Orna Blumen is at the Faculty of Social Welfare and Health Sciences, Department of Human Services,  University of Haifa, Israel. Her research focuses mainly on gender and home-work links, spanning from the investigation of workers’ commuting patterns and the ride experience to the study of how workers’ job involvement is perceived in their families, notably by their children and spouses. She unpacks these circumstances in the diverse Israeli society with regard to high-tech engineers, upper middle class women, and with special attention to the intersection of gender and the meaning of paid/unpaid work in the Ultra-Orthodox community and to the transformation of Arab society, mostly the Druze collective.

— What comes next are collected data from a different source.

-- pv_equiv track=rewrite | github.com/carolyn-brodie/DayClass2023 | week5Wednesday/7.All.py | findAllTrue
-- ===== SOURCE A (Python) =====
-- def findAllTrue(lst, value):
--     found = True
--     count = 0
--     while found and (count < len(lst)):
--
--         if lst[count] <= value:
--             found = False
--         count += 1
--     return found
-- ===== SOURCE B (Python) =====
-- def findAllTrue(lst, value):
--     return not lst or min(lst) > value
-- ===== Notes on version B (the rewrite author's own statement) =====
-- stated objective: simpler
-- what changed: Replaces the flag-maintaining early-exit index loop with a reduce-then-test: take the minimum of the list once and compare it against value (empty list yields True).
import Mathlib
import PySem

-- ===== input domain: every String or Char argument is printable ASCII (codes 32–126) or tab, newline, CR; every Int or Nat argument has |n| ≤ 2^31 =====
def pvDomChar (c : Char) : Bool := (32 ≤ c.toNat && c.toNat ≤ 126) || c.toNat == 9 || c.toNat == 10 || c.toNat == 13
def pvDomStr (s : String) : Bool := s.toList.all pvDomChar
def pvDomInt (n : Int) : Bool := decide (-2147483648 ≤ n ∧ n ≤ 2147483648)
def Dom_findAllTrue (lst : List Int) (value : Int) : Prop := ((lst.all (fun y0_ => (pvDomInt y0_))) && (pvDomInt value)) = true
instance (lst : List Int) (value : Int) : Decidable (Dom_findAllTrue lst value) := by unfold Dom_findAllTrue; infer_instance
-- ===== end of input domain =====

-- B replaces A's flag-maintaining early-exit index loop with a reduce-then-test: min(lst) > value (True on empty); objective: simpler.


-- ===== PORT A =====
def findAllTrueLoop (lst : List Int) (value : Int) (found : Bool) (count : Nat) : Bool :=
  if h : found = true ∧ count < lst.length then
    let found' := if lst[count]'h.2 ≤ value then false else found
    findAllTrueLoop lst value found' (count + 1)
  else
    found
termination_by lst.length - count
decreasing_by omega

def findAllTrue (lst : List Int) (value : Int) : Bool :=
  findAllTrueLoop lst value true 0

-- ===== PORT B =====
def findAllTrue_alt (lst : List Int) (value : Int) : Bool :=
  match PySem.List.min? lst (fun x => x) with
  | none => true
  | some m => value < m

-- ===== PRECONDITION & SPEC =====
def Spec_findAllTrue (lst : List Int) (value : Int) (out : Bool) : Prop := out = findAllTrue_alt lst value
instance (lst : List Int) (value : Int) (out : Bool) : Decidable (Spec_findAllTrue lst value out) := by unfold Spec_findAllTrue; infer_instance

-- ===== CLAIM (what is proved, stated in full; the proofs are below) =====
def Claim_equal_findAllTrue : Prop := ∀ (lst : List Int) (value : Int), Dom_findAllTrue lst value → Spec_findAllTrue lst value (findAllTrue lst value)

-- ===== LEMMAS AND PROOFS =====

-- ===== VERDICT (by name: the statement is the Claim_ definition above) =====
theorem loopA_false (lst : List Int) (value : Int) (count : Nat) :
    findAllTrueLoop lst value false count = false := by
  unfold findAllTrueLoop
  simp

theorem loopA_true (lst : List Int) (value : Int) (count : Nat) :
    findAllTrueLoop lst value true count
      = (lst.drop count).all (fun x => decide (value < x)) := by
  by_cases hlt : count < lst.length
  · rw [findAllTrueLoop]
    have hd : lst.drop count = lst[count] :: lst.drop (count + 1) :=
      (List.getElem_cons_drop hlt).symm
    by_cases hle : lst[count] ≤ value
    · simp only [hlt, and_true, hle, if_pos, loopA_false, hd, List.all_cons]
      simp [show ¬ value < lst[count] by omega]
    · have := loopA_true lst value (count + 1)
      simp only [hlt, and_true, if_neg hle, this, hd, List.all_cons]
      simp [show value < lst[count] by omega]
  · rw [findAllTrueLoop]
    simp [hlt, List.drop_eq_nil_of_le (by omega : lst.length ≤ count)]
termination_by lst.length - count
decreasing_by omega

theorem alt_eq_all (lst : List Int) (value : Int) :
    findAllTrue_alt lst value = lst.all (fun x => decide (value < x)) := by
  unfold findAllTrue_alt
  cases hm : PySem.List.min? lst (fun x => x) with
  | none =>
    have : lst = [] := (PySem.List.min?_eq_none_iff lst (fun x => x)).1 hm
    simp [this]
  | some m =>
    have hmem : m ∈ lst := PySem.List.min?_mem hm
    have hmin : ∀ y ∈ lst, m ≤ y := fun y hy => PySem.List.min?_isMin hm y hy
    by_cases h : value < m
    · symm
      simp only [decide_eq_true h, List.all_eq_true]
      intro x hx
      have := hmin x hx
      simp only [decide_eq_true_eq]
      omega
    · symm
      simp only [decide_eq_false h, List.all_eq_false]
      exact ⟨m, hmem, by simp [h]⟩

theorem findAllTrue_spec : Claim_equal_findAllTrue := by
  intro lst value _
  unfold Spec_findAllTrue
  rw [findAllTrue, loopA_true, alt_eq_all, List.drop_zero]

She was among the founders of the Israeli Association for Feminist and Gender Studies, served on the editorial board of Journal of Managerial Psychology, of Migdar (gender): An Interdisciplinary Academic Journal for Gender and Feminist Research, and among the founders of the recently launched journal The Study of Organizations and Human Resource Management Quarterly, and guest co-editor of Hagar: Studies in Culture, Polity and Identities (Vol.11). in last eight years  she serves on the steering committee of the IGU Commission on Gender and Geography.

Naama Bar-on Shmilovitch is a PhD candidate in the Faculty of Social Welfare & Health Sciences and the manager of the Center for the Study of Organizations & Human Resource Management at the University of Haifa. She holds a LLB in Law and an MA in Human Services. Her research interests are workplace diversity, gender, employment relations and labour law. Her dissertation highlights socio-cultural aspects of pregnancy at the workplace.